Nous aurions aussi bien pu dire une douzaine. C'est à peu près le nombre de bouchons que nous avons fait sauter lorsque je sors, vers minuit et demie, mon sac à la main, pour me rendre rue d'Arlon. Il est vrai que tous les locataires de l'hôtel étaient venus nous tenir compagnie, à l'hôtelier et à moi: trois Allemands qui ont un coup à faire la nuit prochaine, avenue Louise; un Hollandais dont j'ignore les intentions; deux Françaises aux projets indécis et une Anglaise qui m'a expliqué en détail comment elle va, d'ici trois jours, frapper la ville de Malines d'une contribution de cent mille francs, payable en dentelles. J'ai quitté ces honnêtes gens au moment où un baccarat international allait resserrer les liens professionnels qui les unissent les uns aux autres, et avant d'avoir la tête lourde, heureusement.

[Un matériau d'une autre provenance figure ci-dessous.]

-- pv_equiv track=rewrite | github.com/Yash24-ctrl/UrBridge.ai | security/encryption.py | anonymize_resume_data
-- ===== SOURCE A (Python) =====
-- def anonymize_resume_data(resume_data):
--     """Anonymize resume data by removing PII as per Data Minimization Policy"""
--     if not resume_data or not isinstance(resume_data, dict):
--         return resume_data
--
--     anonymized_data = resume_data.copy()
--
--     # Remove PII fields that should not be stored
--     pii_fields = ['name', 'email', 'phone', 'address', 'personal_info']
--     for field in pii_fields:
--         if field in anonymized_data:
--             del anonymized_data[field]
--
--     return anonymized_data
-- ===== SOURCE B (Python) =====
-- PII_FIELDS = {'name', 'email', 'phone', 'address', 'personal_info'}
--
-- def anonymize_resume_data(resume_data):
--     """Anonymize resume data by removing PII as per Data Minimization Policy"""
--     if not resume_data or not isinstance(resume_data, dict):
--         return resume_data
--     return {k: v for k, v in resume_data.items() if k not in PII_FIELDS}
-- ===== Notes on version B (the rewrite author's own statement) =====
-- stated objective: simpler
-- what changed: Instead of copying the dict and looping over a fixed removal list with membership-checked deletes, B builds the result in one dict comprehension over the data's own items, keeping keys outside a PII set.
import Mathlib
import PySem

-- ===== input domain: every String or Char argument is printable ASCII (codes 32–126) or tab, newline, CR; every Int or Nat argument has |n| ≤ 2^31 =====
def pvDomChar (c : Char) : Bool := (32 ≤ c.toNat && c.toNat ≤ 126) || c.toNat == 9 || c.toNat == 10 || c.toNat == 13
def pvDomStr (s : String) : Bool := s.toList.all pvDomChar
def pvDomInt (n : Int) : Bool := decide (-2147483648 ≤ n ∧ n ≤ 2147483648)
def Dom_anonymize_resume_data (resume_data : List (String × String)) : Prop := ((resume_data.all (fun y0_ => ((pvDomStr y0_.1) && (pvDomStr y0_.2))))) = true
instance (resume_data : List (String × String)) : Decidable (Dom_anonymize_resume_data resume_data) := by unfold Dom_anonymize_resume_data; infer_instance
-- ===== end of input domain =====

-- B removes the PII keys with one filtering pass over the data's own items instead of
-- copying the dict and deleting from it field by field (objective: simpler).

-- ===== PORT A =====
-- copy the dict, then for each PII field delete it if present, return the result
def anonymize_resume_data (resume_data : List (String × String)) : List (String × String) :=
  if resume_data.isEmpty then resume_data
  else
    let anonymized : PySem.Dict String String := PySem.Dict.mk resume_data
    let pii_fields : List String := ["name", "email", "phone", "address", "personal_info"]
    let final := pii_fields.foldl
      (fun d field => if d.contains field then d.erase field else d) anonymized
    final.items

-- ===== PORT B =====
def pvPiiSet : PySem.Set String :=
  PySem.Set.ofList ["name", "email", "phone", "address", "personal_info"]

-- keep exactly the items whose key is not in the PII set
def anonymize_resume_data_alt (resume_data : List (String × String)) : List (String × String) :=
  if resume_data.isEmpty then resume_data
  else resume_data.filter (fun p => !(pvPiiSet.contains p.1))

-- ===== PRECONDITION & SPEC =====
def Spec_anonymize_resume_data (resume_data : List (String × String)) (out : List (String × String)) : Prop := out = anonymize_resume_data_alt resume_data
instance (resume_data : List (String × String)) (out : List (String × String)) : Decidable (Spec_anonymize_resume_data resume_data out) := by unfold Spec_anonymize_resume_data; infer_instance

-- ===== CLAIM (what is proved, stated in full; the proofs are below) =====
def Claim_equal_anonymize_resume_data : Prop := ∀ (resume_data : List (String × String)), Dom_anonymize_resume_data resume_data → Spec_anonymize_resume_data resume_data (anonymize_resume_data resume_data)

-- ===== LEMMAS AND PROOFS =====

-- the membership-guarded delete is extensionally just an erase: erasing an absent key is a no-op
theorem pv_step_eq (d : PySem.Dict String String) (f : String) :
    (if d.contains f then d.erase f else d) = d.erase f := by
  split
  · rfl
  · next h =>
    apply PySem.Dict.ext
    simp only [PySem.Dict.erase]
    rw [eq_comm, List.filter_eq_self]
    intro p hp
    simp only [Bool.not_eq_eq_eq_not, Bool.not_true, beq_eq_false_iff_ne, ne_eq]
    intro hpf
    exact h (by
      rw [PySem.Dict.contains_iff_mem_keys]
      exact hpf ▸ PySem.Dict.mem_keys_of_mem_items d hp)

-- ===== VERDICT (by name: the statement is the Claim_ definition above) =====
theorem anonymize_resume_data_spec : Claim_equal_anonymize_resume_data := by
  intro xs _
  unfold Spec_anonymize_resume_data anonymize_resume_data anonymize_resume_data_alt
  by_cases h : xs.isEmpty
  · simp [h]
  · simp only [h]
    simp only [List.foldl_cons, List.foldl_nil, pv_step_eq]
    simp only [PySem.Dict.erase, PySem.Dict.items, List.filter_filter, pvPiiSet,
      PySem.Set.ofList, PySem.Set.contains]
    apply List.filter_congr
    intro p _
    by_cases h1 : p.1 = "name" <;> by_cases h2 : p.1 = "email" <;> by_cases h3 : p.1 = "phone" <;>
      by_cases h4 : p.1 = "address" <;> by_cases h5 : p.1 = "personal_info" <;>
      simp_all [List.contains_eq_mem]
-- pv_equiv track=rewrite | github.com/stancesa/stock_screening_analysis | src/scanner.py | _parse_list_lines
-- ===== SOURCE A (Python) =====
-- from typing import Optional, Dict, Any, Iterable, List, Union
--
-- def _parse_list_lines(lines: Iterable[str]) -> List[str]:
--     """
--     Parse lines into items:
--       - trims whitespace
--       - removes full-line comments (# ... )
--       - removes inline comments (e.g. AAPL  # watchlist)
--       - skips empty lines
--       - preserves order while dropping duplicates
--     """
--     items = []
--     seen = set()
--     for raw in lines:
--         line = raw.strip()
--         if not line:
--             continue
--         if line.startswith("#"):
--             continue
--         # strip inline comments
--         if "#" in line:
--             line = line.split("#", 1)[0].strip()
--         if not line:
--             continue
--         # optional: allow comma-separated on a single line
--         for tok in [t.strip() for t in line.split(",")]:
--             if not tok:
--                 continue
--             # normalize tickers (optional): upper-case
--             tok_norm = tok.upper()
--             if tok_norm not in seen:
--                 seen.add(tok_norm)
--                 items.append(tok_norm)
--     return items
-- ===== SOURCE B (Python) =====
-- from typing import Iterable, List
--
-- def _parse_list_lines(lines: Iterable[str]) -> List[str]:
--     # Single character-level scan per line (state machine), instead of a
--     # strip/startswith/split pipeline; order-preserving dedup as a final step.
--     tokens: List[str] = []
--     for raw in lines:
--         buf: List[str] = []   # current token: already trimmed and upper-cased
--         pend: List[str] = []  # whitespace run after buf, committed only if more token chars follow
--         for ch in raw:
--             if ch == '#':     # comment: rest of line ignored
--                 break
--             if ch == ',':     # token boundary
--                 if buf:
--                     tokens.append(''.join(buf))
--                 buf = []
--                 pend = []
--             elif ch.isspace():
--                 if buf:
--                     pend.append(ch)
--             else:
--                 buf.extend(pend)
--                 pend = []
--                 buf.append(ch.upper())
--         if buf:
--             tokens.append(''.join(buf))
--     return list(dict.fromkeys(tokens))
-- ===== Notes on version B (the rewrite author's own statement) =====
-- stated objective: alternative
-- what changed: A's strip/startswith/split string-method pipeline with an interleaved seen-set dedup is replaced by a single character-level state machine per line (buf/pend token builder that trims, upper-cases and splits at ',' and '#' in one scan, with no string methods), followed by one order-preserving dedup pass.
import Mathlib
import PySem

Aussi, c'est sans trembler le moins du monde que j'introduis mon passe-partout dans la serrure du numéro 84. Il est vraiment très bien fait, ce passe-partout. La porte s'ouvre, j'entre, je la referme derrière moi, et j'allume ma lanterne dans le corridor. Je monte rapidement l'escalier.

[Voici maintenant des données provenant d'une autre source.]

-- pv_equiv track=rewrite | github.com/nagendra333333/AI-Driven-Expense-Tracker-Public | budget_insights_public.py | budget_key_for
-- ===== SOURCE A (Python) =====
-- def normalize_cat(c: str) -> str:
--     """Lowercase + strip for fuzzy budget matching."""
--     return str(c).strip().lower()
--
-- def budget_key_for(cat: str, budget: dict) -> str | None:
--     """Find the budget dict key that best matches a category name."""
--     cl = normalize_cat(cat)
--     # Exact (case-insensitive)
--     for k in budget:
--         if normalize_cat(k) == cl:
--             return k
--     # Partial
--     for k in budget:
--         kl = normalize_cat(k)
--         if kl in cl or cl in kl:
--             return k
--     # Manual mappings
--     ALIAS = {
--         "electricity": "eb",
--         "eb": "electricity",
--         "dth + ott + net + mobile": "dth+ott+net+mobile",
--         "dth+ott+net+mobile": "dth + ott + net + mobile",
--         "home things": "misc",
--         "miscellaneous": "misc",
--         "mobile accessories": "misc",
--         "medicine": "misc",
--     }
--     mapped = ALIAS.get(cl)
--     if mapped:
--         for k in budget:
--             if normalize_cat(k) == mapped:
--                 return k
--     return None
-- ===== SOURCE B (Python) =====
-- ALIAS = {
--     "electricity": "eb",
--     "eb": "electricity",
--     "dth + ott + net + mobile": "dth+ott+net+mobile",
--     "dth+ott+net+mobile": "dth + ott + net + mobile",
--     "home things": "misc",
--     "miscellaneous": "misc",
--     "mobile accessories": "misc",
--     "medicine": "misc",
-- }
--
-- def normalize_cat(c: str) -> str:
--     return str(c).strip().lower()
--
-- def budget_key_for(cat: str, budget: dict) -> str | None:
--     """Rank-based single scan: score every key (0 exact, 1 substring, 2 alias)
--     and keep the first key of minimal rank; no staged scans over the dict."""
--     cl = normalize_cat(cat)
--     mapped = ALIAS.get(cl)
--     best = None  # (rank, key)
--     for k in budget:
--         kl = normalize_cat(k)
--         if kl == cl:
--             r = 0
--         elif kl in cl or cl in kl:
--             r = 1
--         elif mapped and kl == mapped:
--             r = 2
--         else:
--             continue
--         if best is None or r < best[0]:
--             best = (r, k)
--     return best[1] if best is not None else None
-- ===== Notes on version B (the rewrite author's own statement) =====
-- stated objective: alternative
-- what changed: Replaces A's three staged scans (exact, partial, alias) with a single rank-based scan: each key gets a score (0 exact, 1 substring, 2 alias-mapped), the alias lookup is hoisted before the loop, and the first key of minimal rank wins.
import Mathlib
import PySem

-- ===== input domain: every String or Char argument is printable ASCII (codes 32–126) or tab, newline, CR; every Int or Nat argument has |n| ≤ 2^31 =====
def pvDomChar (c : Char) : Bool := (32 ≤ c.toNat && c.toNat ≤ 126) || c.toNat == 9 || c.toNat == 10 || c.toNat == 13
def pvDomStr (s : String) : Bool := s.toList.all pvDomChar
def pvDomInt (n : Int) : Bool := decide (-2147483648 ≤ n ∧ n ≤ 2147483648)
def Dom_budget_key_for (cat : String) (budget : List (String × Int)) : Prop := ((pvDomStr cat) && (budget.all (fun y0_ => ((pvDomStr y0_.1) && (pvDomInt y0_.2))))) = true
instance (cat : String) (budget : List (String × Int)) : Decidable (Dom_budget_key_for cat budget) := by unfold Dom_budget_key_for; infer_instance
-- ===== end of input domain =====

-- B replaces A's three staged scans (exact, then partial, then alias) by a single
-- rank-based scan (0 exact, 1 substring, 2 alias-mapped) keeping the first key of
-- minimal rank; same cost, a different decomposition.

-- normalize_cat: str(c).strip().lower()  (shared helper of both Pythons)
def bkNorm (c : String) : String := PySem.Str.lower (PySem.Str.strip c)

-- the ALIAS literal dict (shared by both Pythons)
def bkAlias : PySem.Dict String String := PySem.Dict.ofList
  [("electricity", "eb"), ("eb", "electricity"),
   ("dth + ott + net + mobile", "dth+ott+net+mobile"),
   ("dth+ott+net+mobile", "dth + ott + net + mobile"),
   ("home things", "misc"), ("miscellaneous", "misc"),
   ("mobile accessories", "misc"), ("medicine", "misc")]

-- ===== PORT A =====
-- A's exact loop (also the loop inside A's alias fallback)
def bkFindNorm (t : String) : List (String × Int) → Option String
  | [] => none
  | (k, _) :: rest => if bkNorm k == t then some k else bkFindNorm t rest

-- A's partial loop
def bkPartial (cl : String) : List (String × Int) → Option String
  | [] => none
  | (k, _) :: rest =>
    let kl := bkNorm k
    if PySem.Str.isIn kl cl || PySem.Str.isIn cl kl then some k else bkPartial cl rest

-- A's 'mapped = ALIAS.get(cl); if mapped:' fallback ('if mapped' = nonempty string)
def bkAliasFallback (cl : String) (budget : List (String × Int)) : Option String :=
  match bkAlias.get? cl with
  | some m => if m ≠ "" then bkFindNorm m budget else none
  | none => none

def budget_key_for (cat : String) (budget : List (String × Int)) : Option String :=
  let cl := bkNorm cat
  match bkFindNorm cl budget with
  | some k => some k
  | none =>
    match bkPartial cl budget with
    | some k => some k
    | none => bkAliasFallback cl budget

-- ===== PORT B =====
-- B's rank of one normalized key: 0 exact, 1 substring, 2 alias-mapped, none otherwise
-- ('elif mapped and kl == mapped' — truthiness of the string mapped is m != "")
def bkRank? (cl : String) (mapped : Option String) (kl : String) : Option Nat :=
  if kl == cl then some 0
  else if PySem.Str.isIn kl cl || PySem.Str.isIn cl kl then some 1
  else
    match mapped with
    | some m => if m != "" && kl == m then some 2 else none
    | none => none

-- B's loop body: rank the key and replace best on a strictly smaller rank
def bkStep (cl : String) (mapped : Option String) (best : Option (Nat × String))
    (k : String) : Option (Nat × String) :=
  match bkRank? cl mapped (bkNorm k) with
  | none => best
  | some r =>
    match best with
    | none => some (r, k)
    | some b => if r < b.1 then some (r, k) else some b

-- B's loop: keep the first key of minimal rank
def bkBest (cl : String) (mapped : Option String) (best : Option (Nat × String)) :
    List (String × Int) → Option (Nat × String)
  | [] => best
  | (k, _) :: rest => bkBest cl mapped (bkStep cl mapped best k) rest

def budget_key_for_alt (cat : String) (budget : List (String × Int)) : Option String :=
  let cl := bkNorm cat
  let mapped := bkAlias.get? cl
  (bkBest cl mapped none budget).map Prod.snd

-- ===== PRECONDITION & SPEC =====
def Spec_budget_key_for (cat : String) (budget : List (String × Int)) (out : Option String) : Prop := out = budget_key_for_alt cat budget
instance (cat : String) (budget : List (String × Int)) (out : Option String) : Decidable (Spec_budget_key_for cat budget out) := by unfold Spec_budget_key_for; infer_instance

-- ===== CLAIM (what is proved, stated in full; the proofs are below) =====
def Claim_equal_budget_key_for : Prop := ∀ (cat : String) (budget : List (String × Int)), Dom_budget_key_for cat budget → Spec_budget_key_for cat budget (budget_key_for cat budget)

-- ===== LEMMAS AND PROOFS =====

def bkMerge (b p : Option (Nat × String)) : Option (Nat × String) :=
  match b, p with
  | none, p => p
  | some b, none => some b
  | some b, some p => if p.1 < b.1 then some p else some b
def bkSing (cl : String) (mapped : Option String) (k : String) : Option (Nat × String) :=
  (bkRank? cl mapped (bkNorm k)).map (fun r => (r, k))
theorem bkMerge_none_right (b : Option (Nat × String)) : bkMerge b none = b := by
  cases b <;> rfl
theorem bkMerge_assoc (a b c : Option (Nat × String)) :
    bkMerge (bkMerge a b) c = bkMerge a (bkMerge b c) := by
  cases a with
  | none => rfl
  | some x =>
    cases b with
    | none => rfl
    | some y =>
      cases c with
      | none => rw [bkMerge_none_right, bkMerge_none_right]
      | some z =>
        by_cases h1 : y.1 < x.1 <;> by_cases h2 : z.1 < y.1 <;>
          simp only [bkMerge, h1, h2, if_true, if_false] <;>
          split_ifs <;> first | rfl | omega
theorem bkStep_eq_merge (cl : String) (mapped : Option String) (b : Option (Nat × String))
    (k : String) : bkStep cl mapped b k = bkMerge b (bkSing cl mapped k) := by
  unfold bkStep bkSing
  cases bkRank? cl mapped (bkNorm k) <;> cases b <;> simp [bkMerge]
theorem bkBest_merge (cl : String) (mapped : Option String) (b c : Option (Nat × String))
    (l : List (String × Int)) :
    bkBest cl mapped (bkMerge b c) l = bkMerge b (bkBest cl mapped c l) := by
  induction l generalizing c with
  | nil => rfl
  | cons hd tl ih =>
    obtain ⟨k, v⟩ := hd
    simp only [bkBest]
    rw [bkStep_eq_merge, bkMerge_assoc, ← bkStep_eq_merge, ih]
theorem bkBest_cons (cl : String) (mapped : Option String) (k : String) (v : Int)
    (l : List (String × Int)) :
    bkBest cl mapped none ((k, v) :: l) = bkMerge (bkSing cl mapped k) (bkBest cl mapped none l) := by
  simp only [bkBest]
  rw [bkStep_eq_merge]
  have h : bkMerge none (bkSing cl mapped k) = bkMerge (bkMerge (bkSing cl mapped k) none) none := by
    rw [bkMerge_none_right, bkMerge_none_right]; rfl
  rw [h, bkBest_merge, bkMerge_none_right]
theorem bkMerge_zero (k : String) (t : Option (Nat × String)) :
    bkMerge (some (0, k)) t = some (0, k) := by
  cases t <;> simp [bkMerge]
def bkTri (cl : String) (mapped : Option String) (l : List (String × Int)) :
    Option (Nat × String) :=
  match bkFindNorm cl l with
  | some k => some (0, k)
  | none =>
    match bkPartial cl l with
    | some k => some (1, k)
    | none =>
      match mapped with
      | some m => if m ≠ "" then (bkFindNorm m l).map (fun k => (2, k)) else none
      | none => none
set_option maxHeartbeats 1000000 in
theorem bkBest_eq_tri (cl : String) (mapped : Option String) (l : List (String × Int)) :
    bkBest cl mapped none l = bkTri cl mapped l := by
  induction l with
  | nil =>
    cases mapped with
    | none => rfl
    | some m =>
      by_cases hm : m = "" <;> simp [bkBest, bkTri, bkFindNorm, bkPartial, hm]
  | cons hd tl ih =>
    obtain ⟨k, v⟩ := hd
    rw [bkBest_cons, ih]
    cases mapped with
    | none =>
      cases h0 : bkNorm k == cl with
      | true => simp [bkSing, bkRank?, bkTri, bkFindNorm, h0, bkMerge_zero]
      | false =>
        cases h1 : (PySem.Str.isIn (bkNorm k) cl || PySem.Str.isIn cl (bkNorm k)) with
        | true =>
          cases hf : bkFindNorm cl tl <;> cases hp : bkPartial cl tl <;>
            simp [bkSing, bkRank?, bkTri, bkFindNorm, bkPartial, bkMerge, h0, h1, hf, hp] <;> (try split_ifs) <;> simp_all
        | false =>
          cases hf : bkFindNorm cl tl <;> cases hp : bkPartial cl tl <;>
            simp [bkSing, bkRank?, bkTri, bkFindNorm, bkPartial, bkMerge, h0, h1, hf, hp] <;> (try split_ifs) <;> simp_all
    | some m =>
      cases h0 : bkNorm k == cl with
      | true => simp [bkSing, bkRank?, bkTri, bkFindNorm, h0, bkMerge_zero]
      | false =>
        cases h1 : (PySem.Str.isIn (bkNorm k) cl || PySem.Str.isIn cl (bkNorm k)) with
        | true =>
          cases hf : bkFindNorm cl tl <;> cases hp : bkPartial cl tl <;>
            by_cases hm : m = "" <;> cases hq : bkFindNorm m tl <;>
            simp [bkSing, bkRank?, bkTri, bkFindNorm, bkPartial, bkMerge, h0, h1, hf, hp, hm, hq] <;> (try split_ifs) <;> simp_all
        | false =>
          cases h2 : (m != "" && (bkNorm k == m)) with
          | true =>
            have hmne : m ≠ "" := by
              intro he; subst he; simp at h2
            have hkm : bkNorm k = m := by
              simp at h2; exact h2.2
            cases hf : bkFindNorm cl tl <;> cases hp : bkPartial cl tl <;>
              cases hq : bkFindNorm m tl <;>
              simp [bkSing, bkRank?, bkTri, bkFindNorm, bkPartial, bkMerge, h0, h1, hf, hp, hmne, hkm, hq] <;> (try split_ifs) <;> simp_all
          | false =>
            by_cases hm : m = ""
            · subst hm
              cases hf : bkFindNorm cl tl <;> cases hp : bkPartial cl tl <;>
                simp [bkSing, bkRank?, bkTri, bkFindNorm, bkPartial, bkMerge, h0, h1, hf, hp] <;> (try split_ifs) <;> simp_all
            · have hkm : ¬ (bkNorm k = m) := by
                simp at h2
                exact h2 hm
              cases hf : bkFindNorm cl tl <;> cases hp : bkPartial cl tl <;>
                cases hq : bkFindNorm m tl <;>
                simp [bkSing, bkRank?, bkTri, bkFindNorm, bkPartial, bkMerge, h0, h1, hf, hp, hm, hkm, hq] <;> (try split_ifs) <;> simp_all

-- ===== VERDICT (by name: the statement is the Claim_ definition above) =====
theorem budget_key_for_spec : Claim_equal_budget_key_for := by
  intro cat budget _
  show budget_key_for cat budget = budget_key_for_alt cat budget
  simp only [budget_key_for, budget_key_for_alt, bkAliasFallback, bkBest_eq_tri, bkTri]
  cases hf : bkFindNorm (bkNorm cat) budget with
  | some e => simp [hf]
  | none =>
    cases hp : bkPartial (bkNorm cat) budget with
    | some p => simp [hf, hp]
    | none =>
      cases hm : bkAlias.get? (bkNorm cat) with
      | none => simp [hf, hp, hm]
      | some m =>
        by_cases he : m = ""
        · simp [hf, hp, hm, he]
        · cases hq : bkFindNorm m budget <;> simp [hf, hp, hm, he, hq]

Mais, sur le palier du premier étage, une idée se présente brusquement à moi et j'hésite un instant. S'il y avait quelqu'un dans ce bureau? Si Delpich avait eu le temps, avant de partir, de placer une sentinelle devant son coffre-fort?... J'aurais dû mieux prendre mes mesures, surveiller la maison... Ah! sacredié!... Mais comment aurais-je pu m'assurer de son départ, si je n'avais pas été à la gare du Nord?...Non, le vrai, c'est que j'ai eu tort de ne point faire part de mon projet à Roger-la-Honte, de ne point l'emmener avec moi... D'un autre côté, si je l'avais fait, Stéphanus se serait douté de quelque chose, aurait prévenu son patron... Pas moyen d'en sortir. Quel dilemme! Et quelles cornes il a!... Après tout, pas besoin de me tourmenter. Delpich, méfiant comme il doit l'être et pris à l'improviste, n'aura pu trouver personne à qui confier la garde de ses trésors, aura préféré courir le risque de les abandonner à eux-mêmes. Et puis, le télégramme a dû le surprendre, l'étonner, lui faire redouter des tas de choses, le troubler profondément; d'abord, s'il avait pris le temps de réfléchir, il ne serait pas parti...

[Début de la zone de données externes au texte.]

-- pv_equiv track=rewrite | github.com/rboulton/adventofcode | 2015/day11.py | has_triple_seq
-- ===== SOURCE A (Python) =====
-- def has_triple_seq(pw):
--     run = 0
--     prev = '0'
--     for ch in pw:
--         if ord(ch) == ord(prev) + 1:
--             run += 1
--             if run >= 3:
--                 return True
--         else:
--             run = 1
--         prev = ch
--     return False
-- ===== SOURCE B (Python) =====
-- def has_triple_seq(pw):
--     return any(ord(b) == ord(a) + 1 and ord(c) == ord(b) + 1
--                for a, b, c in zip(pw, pw[1:], pw[2:]))
-- ===== Notes on version B (the rewrite author's own statement) =====
-- stated objective: idiomatic
-- what changed: Replaced the stateful run-counter/prev loop by a windowed any() over consecutive triples from zip(pw, pw[1:], pw[2:]); no run counter or prev variable is maintained.
import Mathlib
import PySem

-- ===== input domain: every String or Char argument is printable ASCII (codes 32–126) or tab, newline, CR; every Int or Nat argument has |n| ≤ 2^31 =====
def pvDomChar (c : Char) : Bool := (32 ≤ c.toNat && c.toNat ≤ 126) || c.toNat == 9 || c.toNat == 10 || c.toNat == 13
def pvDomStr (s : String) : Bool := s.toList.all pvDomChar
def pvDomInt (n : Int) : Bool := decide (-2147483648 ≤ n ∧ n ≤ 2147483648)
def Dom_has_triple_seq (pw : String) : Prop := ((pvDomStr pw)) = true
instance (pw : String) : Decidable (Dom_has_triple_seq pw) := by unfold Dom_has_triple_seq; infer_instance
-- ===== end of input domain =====

-- B replaces A's stateful run-counter/prev loop by a windowed scan over consecutive
-- triples (the port of any(... for a,b,c in zip(pw, pw[1:], pw[2:]))): idiomatic, same cost.


-- ===== PORT A =====
-- A's loop: state (run, prev), early return when run reaches 3.
def pvALoop : List Char → Int → Char → Bool
  | [], _, _ => false
  | ch :: rest, run, prev =>
    if (ch.toNat : Int) = (prev.toNat : Int) + 1 then
      if run + 1 ≥ 3 then true else pvALoop rest (run + 1) ch
    else
      pvALoop rest 1 ch

def has_triple_seq (pw : String) : Bool := pvALoop pw.toList 0 '0'

-- ===== PORT B =====
-- B: any over the triples of zip(pw, pw[1:], pw[2:]).
def pvBTriples : List Char → Bool
  | a :: b :: c :: rest =>
    if b.toNat = a.toNat + 1 ∧ c.toNat = b.toNat + 1 then true
    else pvBTriples (b :: c :: rest)
  | _ => false

def has_triple_seq_alt (pw : String) : Bool := pvBTriples pw.toList

-- ===== PRECONDITION & SPEC =====
def Spec_has_triple_seq (pw : String) (out : Bool) : Prop := out = has_triple_seq_alt pw
instance (pw : String) (out : Bool) : Decidable (Spec_has_triple_seq pw out) := by unfold Spec_has_triple_seq; infer_instance

-- ===== CLAIM (what is proved, stated in full; the proofs are below) =====
def Claim_equal_has_triple_seq : Prop := ∀ (pw : String), Dom_has_triple_seq pw → Spec_has_triple_seq pw (has_triple_seq pw)

-- ===== LEMMAS AND PROOFS =====

-- Joint loop invariant: with run = 1 the A-loop equals B's triple scan seeded with prev;
-- with run = 2 it additionally may fire immediately on the head.
theorem pvALoop_key (l : List Char) :
    (∀ prev, pvALoop l 1 prev = pvBTriples (prev :: l)) ∧
    (∀ q, pvALoop l 2 q =
      ((match l with | c :: _ => decide (c.toNat = q.toNat + 1) | [] => false) || pvBTriples (q :: l))) := by
  induction l with
  | nil => exact ⟨fun prev => rfl, fun q => rfl⟩
  | cons ch rest ih =>
    refine ⟨fun prev => ?_, fun q => ?_⟩
    · by_cases h : (ch.toNat : Int) = (prev.toNat : Int) + 1
      · have hnat : ch.toNat = prev.toNat + 1 := by exact_mod_cast h
        simp only [pvALoop, if_pos h]
        norm_num
        rw [ih.2 ch]
        cases rest with
        | nil => simp [pvBTriples]
        | cons c rs =>
          by_cases hc : c.toNat = ch.toNat + 1
          · simp [pvBTriples, hc, hnat]
          · simp [pvBTriples, hc, hnat]
      · have hnat : ¬ ch.toNat = prev.toNat + 1 := by
          intro hn; exact h (by exact_mod_cast hn)
        simp only [pvALoop, if_neg h]
        rw [ih.1 ch]
        cases rest with
        | nil => simp [pvBTriples]
        | cons c rs => simp [pvBTriples, hnat]
    · by_cases h : (ch.toNat : Int) = (q.toNat : Int) + 1
      · have hnat : ch.toNat = q.toNat + 1 := by exact_mod_cast h
        simp [pvALoop, h, hnat]
      · have hnat : ¬ ch.toNat = q.toNat + 1 := by
          intro hn; exact h (by exact_mod_cast hn)
        simp only [pvALoop, if_neg h]
        rw [ih.1 ch]
        cases rest with
        | nil => simp [pvBTriples, hnat]
        | cons c rs => simp [pvBTriples, hnat]

-- ===== VERDICT (by name: the statement is the Claim_ definition above) =====
theorem has_triple_seq_spec : Claim_equal_has_triple_seq := by
  intro pw _
  unfold Spec_has_triple_seq has_triple_seq has_triple_seq_alt
  cases hl : pw.toList with
  | nil => rfl
  | cons ch rest =>
    by_cases h : (ch.toNat : Int) = ('0'.toNat : Int) + 1
    · simp only [pvALoop, if_pos h]
      norm_num
      exact (pvALoop_key rest).1 ch
    · simp only [pvALoop, if_neg h]
      exact (pvALoop_key rest).1 ch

J'essaye les deux clefs que m'a données l'hôtelier. On jurerait qu'elles ont été faites pour les serrures. J'ouvre la porte, je passe, je la referme soigneusement, je pousse une double porte capitonnée de cuir vert et je me trouve dans une grande pièce... Eh! bien... j'avais deviné juste avant d'entrer. Quelqu'un est caché ici...
Où?... En un instant, j'ai fouillé des yeux la salle entière. Derrière les cartonniers ou le grand coffre-fort? Je fais un pas à gauche, deux pas à droite, ma lanterne au bout du bras. Non, pas là. Derrière les rideaux de la fenêtre, complètement tirés? Je m'avance vivement, je les écarte. Rien. Derrière le secrétaire? Je me penche. Personne. Si je m'étais trompé?... Mais l'idée me vient de toucher le brûloir d'un des becs de gaz. Il est encore chaud.
Ah! diable! Non. je ne me suis pas trompé. Non, je ne suis pas seul ici -- bien que je sois seul dans ce cabinet. C'est dans une autre pièce dont j'aperçois la petite porte, là bas, à côté de la cheminée, la porte au bouton de cristal, que s'est réfugié le gardien que Delpich a préposé à la défense de son bien mal acquis. Oui; sûrement, il s'est tapi là quand il m'a entendu venir, et il doit trembler de peur dans sa cachette... Ça n'empêche pas que si je m'aventure à le relancer dans sa retraite, il va m'accueillir d'un coup de revolver qui me manquera probablement, mais qui réveillera la maison. Une nouvelle édition de mon histoire d'Anvers! C'est assez ennuyeux -- d'autant plus que je voudrais bien ne point sortir d'ici les mains vides si... Tiens! Qu'est-ce que c'est que ça?...Les rayons de ma lanterne viennent de faire briller un objet singulier déposé sur le bureau... un ciseau de menuisier, un ciseau tout neuf, ma foi. Que fait-il là, ce ciseau?